Joan's lips parted, her mouth rushing full with soothing, loving words. Then her cheeks heated: he wasn't allowed to say those things anymore. But then, it didn't really matter: Adam could make a simple 'hi' sound like 'I love you'. She couldn't escape his hold on her.

She brimmed over with the need to tell him he could say anything, anything was important to her if it was important to him—she longed for him to talk to her—really _talk_—the way they hadn't since the trial. _I know I shouldn't, but I want to know every single thing you're thinking, I want all of you_

This cautious, polite, painful friendship was slowly driving her insane and further and further from the softness and steady burn of his love for her, the love that rescued her in a bright, beautiful crescendo and destroyed her later, as an afterthought, as though she'd never been Jane at all.

But she couldn't say any of these things. "Okay."

He sighed her name, like the word alone tortured him: "Jane…" Then, stopping himself, he said: "So I—I guess I'll see you at school."

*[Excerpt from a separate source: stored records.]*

-- pv_equiv track=rewrite | github.com/YeoJiSu/Programming | gold/2247.py | SOD
-- ===== SOURCE A (Python) =====
-- import math
--
-- def SOD(n):
--     if n ==1:
--         return 0
--     my_SOD = []
--     for i in range(2,int(math.sqrt(n))+1):
--         if n%i == 0:
--             my_SOD.append(i)
--             my_SOD.append(n//i)
--     my_SOD = set(my_SOD) # set을 이용해 중복제거
--     return sum(list(my_SOD))
-- ===== SOURCE B (Python) =====
-- def SOD(n):
--     # sum of divisors of n excluding 1 and n, via the multiplicative
--     # formula: factor n, sigma(n) = prod sigma(p^e), answer sigma(n) - n - 1
--     if n < 2:
--         return 0
--     sigma = 1
--     m = n
--     p = 2
--     while p * p <= m:
--         if m % p == 0:
--             term = 1
--             while m % p == 0:
--                 m //= p
--                 term = term * p + 1
--             sigma *= term
--         p += 1
--     if m > 1:
--         sigma *= m + 1
--     return sigma - n - 1
-- ===== Notes on version B (the rewrite author's own statement) =====
-- stated objective: alternative
-- what changed: B computes sigma(n) by trial-division prime factorization and the multiplicative formula (product of sigma(p^e) terms built by Horner accumulation) and returns sigma(n)-n-1, instead of A's enumeration of divisor pairs up to sqrt(n) deduplicated through a set and summed.
-- crash fix: On negative n, A raises ValueError via math.sqrt while B's guard for arguments without proper divisors returns 0. — e.g. on SOD(-5): A raises ValueError, B returns 0
import Mathlib
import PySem

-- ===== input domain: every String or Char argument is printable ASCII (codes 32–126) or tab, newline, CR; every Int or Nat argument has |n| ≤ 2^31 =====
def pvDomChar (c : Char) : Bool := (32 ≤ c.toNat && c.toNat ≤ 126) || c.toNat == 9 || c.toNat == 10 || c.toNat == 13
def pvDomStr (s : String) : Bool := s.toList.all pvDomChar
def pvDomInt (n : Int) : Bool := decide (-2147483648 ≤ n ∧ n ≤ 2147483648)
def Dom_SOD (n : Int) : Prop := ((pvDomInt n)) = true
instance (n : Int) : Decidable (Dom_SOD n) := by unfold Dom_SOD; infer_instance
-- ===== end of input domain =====

-- B computes sigma(n) by trial-division prime factorization (multiplicative formula)
-- and returns sigma(n) - n - 1, instead of A's divisor-pair collection + set + sum
-- (alternative algorithm).

-- ===== PORT A =====
-- int(math.sqrt(n)) is ported as Nat.sqrt n.toNat: exact for 0 ≤ n ≤ 2^31 (double sqrt is
-- correctly rounded and 1/(2·sqrt n) far exceeds the ulp there); n < 0 raises, excluded by Pre_.
def SOD (n : Int) : Int :=
  if n = 1 then 0
  else
    -- sum(list(set(my_SOD))): Python's set iteration order is not modelled, but sum is order-independent
    (PySem.Set.ofList
      ((PySem.List.pyRange 2 (((Nat.sqrt n.toNat : Nat) : Int) + 1) 1).foldl
        (fun acc i => if PySem.Int.mod n i = 0
                      then acc ++ [i, PySem.Int.floordiv n i] else acc) [])).sum

-- ===== PORT B =====
-- Source B's inner 'while m % p == 0: m //= p; term = term * p + 1', on state (m, term).
-- The conjuncts 2 ≤ p, 1 ≤ m only make the recursion total; they hold on every reachable state.
-- termination facts for the two loops (cited by name in decreasing_by,
-- keeping the definitions' proof terms small)
theorem sodInner_dec (p m : Int) (h : PySem.Int.mod m p = 0 ∧ 2 ≤ p ∧ 1 ≤ m) :
    (PySem.Int.floordiv m p).toNat < m.toNat := by
  obtain ⟨hmod, hp, hm⟩ := h
  obtain ⟨q, hq⟩ := (PySem.Int.mod_eq_zero_iff_dvd m p).mp hmod
  have hfd : PySem.Int.floordiv m p = q := by
    rw [PySem.Int.floordiv_eq_ediv_of_pos (by omega : (0:Int) < p), hq,
      Int.mul_ediv_cancel_left _ (by omega)]
  have hq1 : 1 ≤ q := by nlinarith
  have : q < m := by nlinarith
  rw [hfd]; omega
-- pv_equiv track=rewrite | github.com/Milan6299/ANN-Assignment | ga.py | compute_max_weight_length
-- ===== SOURCE A (Python) =====
-- def compute_max_weight_length(n_inputs, max_hidden, max_neurons):
--     lengths = []
--     prev = n_inputs
--     for _ in range(max_hidden):
--         lengths.append(prev * max_neurons + max_neurons)  # weights + biases
--         prev = max_neurons
--     # final output layer (to one output neuron)
--     lengths.append(prev * 1 + 1)
--     return sum(lengths), lengths
-- ===== SOURCE B (Python) =====
-- def compute_max_weight_length(n_inputs, max_hidden, max_neurons):
--     # Closed form: only the first hidden layer depends on n_inputs; all later
--     # hidden layers cost max_neurons*(max_neurons+1) each, the output layer
--     # max_neurons+1 (or n_inputs+1 with no hidden layers).
--     h = max(max_hidden, 0)
--     if h == 0:
--         return n_inputs + 1, [n_inputs + 1]
--     per = max_neurons * (max_neurons + 1)
--     total = (n_inputs + 1) * max_neurons + (h - 1) * per + max_neurons + 1
--     lengths = [n_inputs * max_neurons + max_neurons] + [per] * (h - 1) + [max_neurons + 1]
--     return total, lengths
-- ===== Notes on version B (the rewrite author's own statement) =====
-- stated objective: faster
-- what changed: B replaces A's prev-threading loop by a closed form: the total is computed arithmetically in O(1) ((n_inputs+1)*mn + (h-1)*mn*(mn+1) + mn + 1) and the lengths list is built as first-layer term + replicated constant + output term, with no loop and no running accumulator or summation pass.
import Mathlib
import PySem

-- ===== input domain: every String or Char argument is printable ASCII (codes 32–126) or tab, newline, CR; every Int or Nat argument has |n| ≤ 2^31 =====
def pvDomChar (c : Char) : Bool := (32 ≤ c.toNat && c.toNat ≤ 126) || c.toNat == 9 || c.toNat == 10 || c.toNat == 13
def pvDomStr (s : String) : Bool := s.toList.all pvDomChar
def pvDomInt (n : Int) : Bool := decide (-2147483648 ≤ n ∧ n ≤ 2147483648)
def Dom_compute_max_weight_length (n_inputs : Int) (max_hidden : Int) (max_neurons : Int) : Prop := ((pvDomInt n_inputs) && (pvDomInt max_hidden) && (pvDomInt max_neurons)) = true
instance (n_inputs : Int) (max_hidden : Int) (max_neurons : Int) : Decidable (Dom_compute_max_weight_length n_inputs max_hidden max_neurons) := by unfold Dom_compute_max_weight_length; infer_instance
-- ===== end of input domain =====

-- B replaces A's accumulator loop by a closed-form case analysis: total computed
-- arithmetically, lengths as first-layer term + replicated constant + output term.

-- ===== PORT A =====
-- for _ in range(max_hidden): lengths.append(prev*max_neurons+max_neurons); prev = max_neurons
-- lengths accumulated reversed (append = cons) and reversed at loop end
def compute_max_weight_length (n_inputs : Int) (max_hidden : Int) (max_neurons : Int) : Int × List Int :=
  let st := (PySem.List.pyRange 0 max_hidden 1).foldl
    (fun (st : List Int × Int) _ => ((st.2 * max_neurons + max_neurons) :: st.1, max_neurons))
    ([], n_inputs)
  let lengths := st.1.reverse ++ [st.2 * 1 + 1]
  (lengths.sum, lengths)

-- ===== PORT B =====
-- h = max(max_hidden, 0); closed-form total; lengths = [ni*mn+mn] + [mn*(mn+1)]*(h-1) + [mn+1]
def compute_max_weight_length_alt (n_inputs : Int) (max_hidden : Int) (max_neurons : Int) : Int × List Int :=
  let h : Int := max max_hidden 0
  if h = 0 then (n_inputs + 1, [n_inputs + 1])
  else
    let per := max_neurons * (max_neurons + 1)
    let total := (n_inputs + 1) * max_neurons + (h - 1) * per + max_neurons + 1
    (total, (n_inputs * max_neurons + max_neurons) :: (List.replicate (h - 1).toNat per ++ [max_neurons + 1]))

-- ===== PRECONDITION & SPEC =====
def Spec_compute_max_weight_length (n_inputs : Int) (max_hidden : Int) (max_neurons : Int) (out : Int × List Int) : Prop := out = compute_max_weight_length_alt n_inputs max_hidden max_neurons
instance (n_inputs : Int) (max_hidden : Int) (max_neurons : Int) (out : Int × List Int) : Decidable (Spec_compute_max_weight_length n_inputs max_hidden max_neurons out) := by unfold Spec_compute_max_weight_length; infer_instance

-- ===== CLAIM (what is proved, stated in full; the proofs are below) =====
def Claim_equal_compute_max_weight_length : Prop := ∀ (n_inputs : Int) (max_hidden : Int) (max_neurons : Int), Dom_compute_max_weight_length n_inputs max_hidden max_neurons → Spec_compute_max_weight_length n_inputs max_hidden max_neurons (compute_max_weight_length n_inputs max_hidden max_neurons)

-- ===== LEMMAS AND PROOFS =====

-- canonical layer-count list: pvG mn n ni = lengths for n hidden layers starting at width ni
def pvG (mn : Int) : Nat → Int → List Int
  | 0, ni => [ni * 1 + 1]
  | n+1, ni => (ni * mn + mn) :: pvG mn n mn

theorem pvFoldA (mn : Int) (l : List Int) (acc : List Int) (ni : Int) :
    (l.foldl (fun (st : List Int × Int) _ => ((st.2 * mn + mn) :: st.1, mn)) (acc, ni)).1.reverse
      ++ [(l.foldl (fun (st : List Int × Int) _ => ((st.2 * mn + mn) :: st.1, mn)) (acc, ni)).2 * 1 + 1]
    = acc.reverse ++ pvG mn l.length ni := by
  induction l generalizing acc ni with
  | nil => simp [pvG]
  | cons x xs ih =>
    simp only [List.foldl_cons, List.length_cons, pvG]
    rw [ih]
    simp

theorem pvGclosed (mn ni : Int) (n : Nat) :
    pvG mn (n + 1) ni
      = (ni * mn + mn) :: (List.replicate n (mn * (mn + 1)) ++ [mn + 1]) := by
  induction n generalizing ni with
  | zero => simp [pvG]
  | succ n ih =>
    show (ni * mn + mn) :: pvG mn (n + 1) mn = _
    rw [ih]
    simp only [List.replicate_succ, List.cons_append]
    congr 2
    ring

theorem pvGsum (mn ni : Int) (n : Nat) :
    (pvG mn (n + 1) ni).sum
      = (ni + 1) * mn + (n : Int) * (mn * (mn + 1)) + mn + 1 := by
  rw [pvGclosed]
  simp [List.sum_replicate]
  ring

theorem pvEq (ni mh mn : Int) :
    compute_max_weight_length ni mh mn = compute_max_weight_length_alt ni mh mn := by
  unfold compute_max_weight_length compute_max_weight_length_alt
  simp only
  have hA := pvFoldA mn (PySem.List.pyRange 0 mh 1) [] ni
  have hlen : (PySem.List.pyRange 0 mh 1).length = mh.toNat := by
    rw [PySem.List.length_pyRange_one]; omega
  rw [hlen] at hA
  simp only [List.reverse_nil, List.nil_append] at hA
  rw [hA]
  rcases Nat.eq_zero_or_eq_succ_pred mh.toNat with h0 | hs
  · have hm : max mh 0 = 0 := by omega
    rw [h0, hm]
    simp [pvG]
  · have hpos : 0 < mh.toNat := by omega
    obtain ⟨n, hn⟩ : ∃ n, mh.toNat = n + 1 := ⟨mh.toNat - 1, by omega⟩
    have hm : max mh 0 = (mh.toNat : Int) := by omega
    have hne : (mh.toNat : Int) ≠ 0 := by omega
    rw [hm, if_neg hne, hn]
    have h1 : ((((n : Int) + 1) - 1)).toNat = n := by omega
    have h2 : ((n + 1 : Nat) : Int) = (n : Int) + 1 := by push_cast; ring
    rw [h2, pvGsum, pvGclosed, h1]
    norm_num

-- ===== VERDICT (by name: the statement is the Claim_ definition above) =====
theorem compute_max_weight_length_spec : Claim_equal_compute_max_weight_length := by
  intro ni mh mn _
  unfold Spec_compute_max_weight_length
  exact pvEq ni mh mn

Joan dug her fingernails into her knee, clawing till she thought she might be drawing blood: "I guess." She suddenly gasped, overcome with the idea that this might be all they'd ever be again to each other: friends that weren't really friends, strangers—niceness.

"Adam!" she said quickly, unsure what she might say next, but the phone went dead, he'd hung up. He hadn't heard her. Or maybe he did and he hung up anyway. Who knew? Everything was so screwed up between them.

"Joan!" called Helen from downstairs, sounding stressed out. "Come on, get up or you'll be late getting to school!"

She swallowed, wondering what the chances were of being able to persuade her mother that she was very, very sick or having cramps or something. She stared at the bruised half-moon shaped marks in her knee. Anything to avoid Adam the stranger.

"_Joan!_" Helen yelled, now sounding truly and uncharacteristically pissed.

Maybe not today, Joan thought to herself, chickening out against facing her mother's wrath and trudged to the bathroom.

Joan _was_ late in getting ready for school and then she was late for her bus and eventually, she was extremely late for English. She ran down the hall, already dreading the evil Mrs. Brown's brutal humiliations of people who came late, didn't turn in their homework on time and hated her subject. Needless to say, Brown seemed to be constantly on Joan's case.

Just as she turned a corner, she ran headlong into a pale, pretty brunette with deep, beautiful eyes. The girl smiled at her and said conversationally: "Late for English?" She was wearing a black toque over her curly, dark hair. On it, it said: MAKE POVERTY HISTORY! Joan began to walk toward the class and the toque girl followed.

"Isn't that a bit much?" Joan asked irritably but without much fire, indicating the toque with a raised eyebrow. "I mean, it's one thing to ask me to counter-balance evil, but making poverty history isn't exactly a one-woman job."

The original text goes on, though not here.